Alternatively, by providing a level discrimination circuit with a reference level set between the saturation voltage that occurs when the direction is reversed and the normal operating area, the output level of the integrating circuit can be discriminated and no-load detected and displayed. can be easily achieved.

Although the preferred embodiments of the present invention have been described above, it goes without saying that various design changes can be made without departing from the spirit of the present invention.

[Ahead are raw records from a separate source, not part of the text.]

-- pv_equiv track=rewrite | github.com/li-xin-yi/fb-hacker-cup-2022 | qual/C2.py | solve
-- ===== SOURCE A (Python) =====
-- def solve(n, first):
--     start = '.' if first[0] == '-' else '-'
--     res = []
--     for state in range(n-1):
--         cur = [start] + [first[0]]*9
--         for i in range(9):
--             mask = 1 << i
--             if state & mask:
--                 cur[i+1] = start
--         res.append(''.join(cur))
--     return '\n'.join(res)
-- ===== SOURCE B (Python) =====
-- def solve(n, first):
--     c = first[0]
--     start = '.' if c == '-' else '-'
--     # Ripple-carry counter: the 9-char row IS the binary counter (start = set bit,
--     # c = clear bit); each line is emitted then the row is incremented in place,
--     # so no integer bit operations are performed at all.
--     row = [c] * 9
--     out = []
--     for _ in range(n - 1):
--         out.append(start + ''.join(row))
--         i = 0
--         while i < 9 and row[i] == start:
--             row[i] = c
--             i += 1
--         if i < 9:
--             row[i] = start
--     return '\n'.join(out)
-- ===== Notes on version B (the rewrite author's own statement) =====
-- stated objective: faster
-- what changed: Replaces A's per-state bit extraction (for each state, test all nine masks state & (1<<i) and patch a fresh char list) with a ripple-carry binary counter maintained directly in the row of characters: each line is emitted and the row is then incremented in place (flip leading 'set' chars, set the next), so B performs no integer bit operations and does amortized O(1) character flips per line instead of 9 shift/and tests and a fresh 10-element list per line.
import Mathlib
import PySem

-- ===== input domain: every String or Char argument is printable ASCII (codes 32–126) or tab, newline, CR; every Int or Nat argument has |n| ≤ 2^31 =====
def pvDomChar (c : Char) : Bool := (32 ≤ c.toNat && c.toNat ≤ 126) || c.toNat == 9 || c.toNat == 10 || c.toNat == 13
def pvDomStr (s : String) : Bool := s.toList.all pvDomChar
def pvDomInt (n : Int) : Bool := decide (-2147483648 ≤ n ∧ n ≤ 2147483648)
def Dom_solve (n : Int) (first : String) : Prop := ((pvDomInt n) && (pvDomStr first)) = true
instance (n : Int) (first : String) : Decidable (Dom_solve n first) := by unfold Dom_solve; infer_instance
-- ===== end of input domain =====

-- B replaces A's per-state integer bit tests with a ripple-carry binary counter kept
-- directly in the row of characters, incremented in place after each emitted line.

-- ===== PORT A =====
-- one iteration of A's outer loop: cur = [start] + [first[0]]*9; for i in range(9): …; ''.join(cur)
-- (cur is a Python list of 1-char strings; it is carried as List Char, ''.join = String.mk — exact)
def solveLine (start c0 : Char) (state : Int) : String :=
  let cur : List Char := [start] ++ List.replicate 9 c0
  let cur := (PySem.List.pyRange 0 9 1).foldl (fun cur i =>
    let mask : Int := 1 <<< i.toNat
    if PySem.Int.band state mask ≠ 0 then PySem.List.pySetD cur (i + 1) start else cur) cur
  String.mk cur

def solve (n : Int) (first : String) : String :=
  match PySem.Str.pyGet? first 0 with
  | none => ""   -- first[0] raises IndexError: excluded by Pre_solve
  | some c0 =>
    let start : Char := if c0 = '-' then '.' else '-'
    let res := (PySem.List.pyRange 0 (n - 1) 1).foldl
      (fun res state => res ++ [solveLine start c0 state]) ([] : List String)
    PySem.Str.join "\n" res

-- ===== PORT B =====
-- Source B's in-place counter increment: the while loop flips leading `start` chars back to
-- c0, then the following `if` sets the first non-`start` char to `start` (if any);
-- ported as the obvious structural recursion over the row.
def incRow (start c0 : Char) : List Char → List Char
  | [] => []
  | ch :: rest => if ch = start then c0 :: incRow start c0 rest else start :: rest

-- Source B's `for _ in range(n-1)` loop: emit the current row as a line, then increment it.
def bLoop (start c0 : Char) : Nat → List Char → List String → List String
  | 0, _, out => out
  | k + 1, row, out =>
      bLoop start c0 k (incRow start c0 row) (out ++ [String.mk (start :: row)])

def solve_alt (n : Int) (first : String) : String :=
  match PySem.Str.pyGet? first 0 with
  | none => ""   -- first[0] raises IndexError: excluded by Pre_solve
  | some c0 =>
    let start : Char := if c0 = '-' then '.' else '-'
    PySem.Str.join "\n" (bLoop start c0 (n - 1).toNat (List.replicate 9 c0) [])

-- ===== PRECONDITION & SPEC =====
-- A evaluates first[0], which raises IndexError on the empty string; Pre_ excludes exactly that.
def Pre_solve (n : Int) (first : String) : Prop := first ≠ ""
instance (n : Int) (first : String) : Decidable (Pre_solve n first) := by
  unfold Pre_solve; infer_instance
def pvWitness_solve : Int × String := (5, "-")

def Spec_solve (n : Int) (first : String) (out : String) : Prop := out = solve_alt n first
instance (n : Int) (first : String) (out : String) : Decidable (Spec_solve n first out) := by
  unfold Spec_solve; infer_instance

-- ===== CLAIM (what is proved, stated in full; the proofs are below) =====
def Claim_equal_solve : Prop :=
  ∀ (n : Int) (first : String), Dom_solve n first → Pre_solve n first →
    Spec_solve n first (solve n first)

-- ===== LEMMAS AND PROOFS =====

-- the row both programs reduce to, as a recursion on the width (bit j of v ↦ start/c0)
def rowOfW (start c0 : Char) : Nat → Nat → List Char
  | 0, _ => []
  | w + 1, v => (if v % 2 = 1 then start else c0) :: rowOfW start c0 w (v / 2)

lemma rowOfW_eq_map (start c0 : Char) (w : Nat) : ∀ v : Nat,
    rowOfW start c0 w v = (List.range w).map (fun j => if v.testBit j then start else c0) := by
  induction w with
  | zero => intro v; simp [rowOfW]
  | succ w ih =>
    intro v
    rw [rowOfW, List.range_succ_eq_map]
    simp only [List.map_cons, List.map_map, ih]
    congr 1
    · rcases Nat.mod_two_eq_zero_or_one v with h | h <;> simp [Nat.testBit_zero, h]
    · apply List.map_congr_left
      intro j _
      simp [Function.comp, Nat.testBit_add_one]

-- incrementing the character counter is incrementing the number it encodes
lemma incRow_rowOfW (start c0 : Char) (hne : c0 ≠ start) (w : Nat) : ∀ v : Nat,
    incRow start c0 (rowOfW start c0 w v) = rowOfW start c0 w (v + 1) := by
  induction w with
  | zero => intro v; simp [rowOfW, incRow]
  | succ w ih =>
    intro v
    by_cases h : v % 2 = 1
    · have h1 : (v + 1) % 2 = 0 := by omega
      have h2 : (v + 1) / 2 = v / 2 + 1 := by omega
      calc incRow start c0 (rowOfW start c0 (w + 1) v)
          = incRow start c0 (start :: rowOfW start c0 w (v / 2)) := by
            rw [rowOfW, if_pos h]
        _ = c0 :: incRow start c0 (rowOfW start c0 w (v / 2)) := by
            simp [incRow]
        _ = c0 :: rowOfW start c0 w (v / 2 + 1) := by rw [ih]
        _ = rowOfW start c0 (w + 1) (v + 1) := by
            rw [rowOfW, if_neg (by omega), h2]
    · have h1 : (v + 1) % 2 = 1 := by omega
      have h2 : (v + 1) / 2 = v / 2 := by omega
      calc incRow start c0 (rowOfW start c0 (w + 1) v)
          = incRow start c0 (c0 :: rowOfW start c0 w (v / 2)) := by
            rw [rowOfW, if_neg h]
        _ = start :: rowOfW start c0 w (v / 2) := by
            simp only [incRow, if_neg hne]
        _ = rowOfW start c0 (w + 1) (v + 1) := by rw [rowOfW, if_pos h1, h2]

-- B's loop unrolled: the k-th emitted line is the row encoding v + k
lemma bLoop_eq (start c0 : Char) (hne : c0 ≠ start) : ∀ (m v : Nat) (out : List String),
    bLoop start c0 m (rowOfW start c0 9 v) out
      = out ++ (List.range m).map (fun j => String.mk (start :: rowOfW start c0 9 (v + j))) := by
  intro m
  induction m with
  | zero => intro v out; simp [bLoop]
  | succ m ih =>
    intro v out
    rw [bLoop, incRow_rowOfW start c0 hne, ih (v + 1)]
    rw [List.range_succ_eq_map]
    simp only [List.map_cons, List.map_map, List.append_assoc, List.singleton_append]
    congr 2
    apply List.map_congr_left
    intro j _
    simp only [Function.comp_apply]
    have hvj : v + 1 + j = v + (j + 1) := by omega
    rw [hvj]

-- ===== A-side characterisation =====
def lineOf (start c0 : Char) (v : Nat) : List Char :=
  start :: (List.range 9).map (fun j => if v.testBit j then start else c0)

lemma mask_cond (v i : Nat) :
    (PySem.Int.band (v : Int) (((1 <<< i : Nat) : Int)) ≠ 0) ↔ v.testBit i := by
  rw [PySem.Int.band_natCast, Nat.shiftLeft_eq, Nat.one_mul, Nat.and_two_pow]
  rcases h : v.testBit i <;> simp

lemma foldA_inv (start c0 : Char) (v : Nat) :
    ∀ (m k : Nat), k + m = 9 →
    (PySem.List.pyRange (k : Int) 9 1).foldl (fun cur i =>
        let mask : Int := 1 <<< i.toNat
        if PySem.Int.band (v : Int) mask ≠ 0 then PySem.List.pySetD cur (i + 1) start else cur)
      (start :: (List.range 9).map (fun j => if j < k ∧ v.testBit j then start else c0))
    = lineOf start c0 v := by
  intro m
  induction m with
  | zero =>
    intro k hk
    have hk9 : k = 9 := by omega
    subst hk9
    rw [PySem.List.pyRange_one_eq_nil (by norm_num)]
    simp only [List.foldl_nil, lineOf]
    congr 1
    apply List.map_congr_left
    intro j hj
    simp only [List.mem_range] at hj
    simp [hj]
  | succ m ih =>
    intro k hk
    have hk9 : k < 9 := by omega
    rw [PySem.List.pyRange_one_cons (by exact_mod_cast hk9)]
    rw [List.foldl_cons]
    have hstep : (let mask : Int := 1 <<< (k : Int).toNat;
        if PySem.Int.band (v : Int) mask ≠ 0 then
          PySem.List.pySetD (start :: (List.range 9).map (fun j => if j < k ∧ v.testBit j then start else c0)) ((k : Int) + 1) start
        else (start :: (List.range 9).map (fun j => if j < k ∧ v.testBit j then start else c0)))
        = (start :: (List.range 9).map (fun j => if j < k + 1 ∧ v.testBit j then start else c0)) := by
      simp only [Int.toNat_natCast]
      by_cases hb : v.testBit k
      · rw [if_pos ((mask_cond v k).mpr hb)]
        have : ((k : Int) + 1) = ((k + 1 : Nat) : Int) := by push_cast; ring
        rw [this, PySem.List.pySetD_natCast]
        show (start :: _).set (k + 1) start = _
        rw [List.set_cons_succ]
        congr 1
        apply List.ext_getElem
        · simp
        · intro i h1 h2
          simp only [List.getElem_set, List.getElem_map, List.getElem_range]
          simp only [List.length_set, List.length_map, List.length_range] at h1
          by_cases hik : k = i
          · subst hik; simp [hb]
          · simp only [if_neg hik]
            have : (i < k ∧ v.testBit i) ↔ (i < k + 1 ∧ v.testBit i) := by
              constructor
              · rintro ⟨a, b⟩; exact ⟨by omega, b⟩
              · rintro ⟨a, b⟩; exact ⟨by omega, b⟩
            simp [this]
      · rw [if_neg (by simp only [mask_cond, ne_eq]; simp [hb])]
        congr 1
        apply List.map_congr_left
        intro j hj
        congr 1
        simp only [eq_iff_iff]
        constructor
        · rintro ⟨a, b⟩; exact ⟨by omega, b⟩
        · rintro ⟨a, b⟩
          refine ⟨?_, b⟩
          rcases Nat.lt_succ_iff_lt_or_eq.mp a with h | h
          · exact h
          · subst h; exact absurd b hb
    rw [hstep]
    have : (k : Int) + 1 = ((k + 1 : Nat) : Int) := by push_cast; ring
    rw [this]
    exact ih (k + 1) (by omega)

lemma solveLine_eq_lineOf (start c0 : Char) (v : Nat) :
    solveLine start c0 (v : Int) = String.mk (lineOf start c0 v) := by
  have h0 : ([start] ++ List.replicate 9 c0)
      = (start :: (List.range 9).map (fun j => if j < 0 ∧ v.testBit j then start else c0)) := by
    simp [List.replicate, List.range_succ]
  have key : (PySem.List.pyRange 0 9 1).foldl (fun cur i =>
      let mask : Int := 1 <<< i.toNat
      if PySem.Int.band (v : Int) mask ≠ 0 then PySem.List.pySetD cur (i + 1) start else cur)
      ([start] ++ List.replicate 9 c0) = lineOf start c0 v := by
    rw [h0]
    have := foldA_inv start c0 v 9 0 (by omega)
    simp only [Nat.cast_zero] at this
    exact this
  exact congrArg String.mk key

lemma lineOf_eq_rowOfW (start c0 : Char) (v : Nat) :
    lineOf start c0 v = start :: rowOfW start c0 9 v := by
  rw [lineOf, rowOfW_eq_map]

-- ===== VERDICT (by name: the statement is the Claim_ definition above) =====
theorem solve_spec : Claim_equal_solve := by
  intro n first _ _
  unfold Spec_solve solve solve_alt
  cases h : PySem.Str.pyGet? first 0 with
  | none => rfl
  | some c0 =>
    simp only []
    set start : Char := if c0 = '-' then '.' else '-' with hstart
    have hne : c0 ≠ start := by
      rw [hstart]
      by_cases hc : c0 = '-' <;> simp [hc]
    congr 1
    -- A's fold appends one line per state; rewrite it as a map over the range
    rw [PySem.List.foldl_append_singleton_eq_map, PySem.List.pyRange_one]
    -- B's loop, started at counter value 0
    have hrep : List.replicate 9 c0 = rowOfW start c0 9 0 := by
      rw [rowOfW_eq_map]; simp [List.replicate, List.range_succ]
    rw [hrep, bLoop_eq start c0 hne ((n - 1).toNat) 0]
    simp only [List.nil_append, Int.sub_zero, zero_add, Nat.zero_add, List.map_map]
    apply List.map_congr_left
    intro k _
    simp only [Function.comp_apply]
    rw [solveLine_eq_lineOf, lineOf_eq_rowOfW]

[Brief explanation of drawings]

FIG. 1 is a block circuit diagram showing one embodiment of the electronic watt-hour meter according to the present invention, FIG. 2 is a block circuit diagram showing another embodiment of the electronic watt-hour meter according to the present invention, and FIG. 1 to 5 are operating waveform diagrams of the embodiment circuit shown in FIG. 2, FIGS. 4 to 6 are operating characteristic diagrams of the embodiment circuit shown in FIG. 2, and FIG. 7 is the embodiment shown in FIG. 2. FIG. 8 is a block circuit diagram showing still another embodiment of the electronic watt-hour meter according to the present invention; FIGS. 9 1 to 4 show the embodiment shown in FIG. 8; FIG. 3 is an operation waveform diagram of the circuit. 10... Power-frequency conversion circuit, 12... Frequency dividing circuit, 14... Counter, 16... Period comparison circuit, 18... Minute signal generation circuit, 20... Power detection circuit, 21... Frequency conversion circuit, 22... Frequency divider circuit, 24... Differential circuit, 26... Binary counter, 28... Oscillator circuit, 30... NOR gate,
32... Inverter, 40... Power detection circuit, 4
1...Charge balanced AC-DC converter, 42...
Integrating circuit, 44...First level discrimination circuit, 46...
... constant width pulse generation circuit, 48 ... constant current circuit,
50... Switch, 52... Frequency divider circuit, 54...
Counter, 56... Period comparison circuit, 58... Minute current generation circuit, 60... Oscillation circuit, 62... Second
Level discrimination circuit, 64... No-load display circuit.

Claims (1)

[Claims] 1. A power detection circuit that detects power from load voltage and load current, a frequency conversion circuit that generates pulses with a frequency proportional to this power, and a counter that counts the pulses and displays them as electric energy. In an electronic watt-hour meter, the output signal of the oscillation circuit is counted by being cleared by the output pulse of the frequency conversion circuit via the differentiation circuit, and the output signal of the oscillation circuit is counted by the clearing, and when the counting is completed, An electronic watt-hour meter comprising: a binary counter that outputs a predetermined output; and a minute signal generation circuit that applies an offset signal to the input side of the frequency conversion circuit based on the output from the binary counter.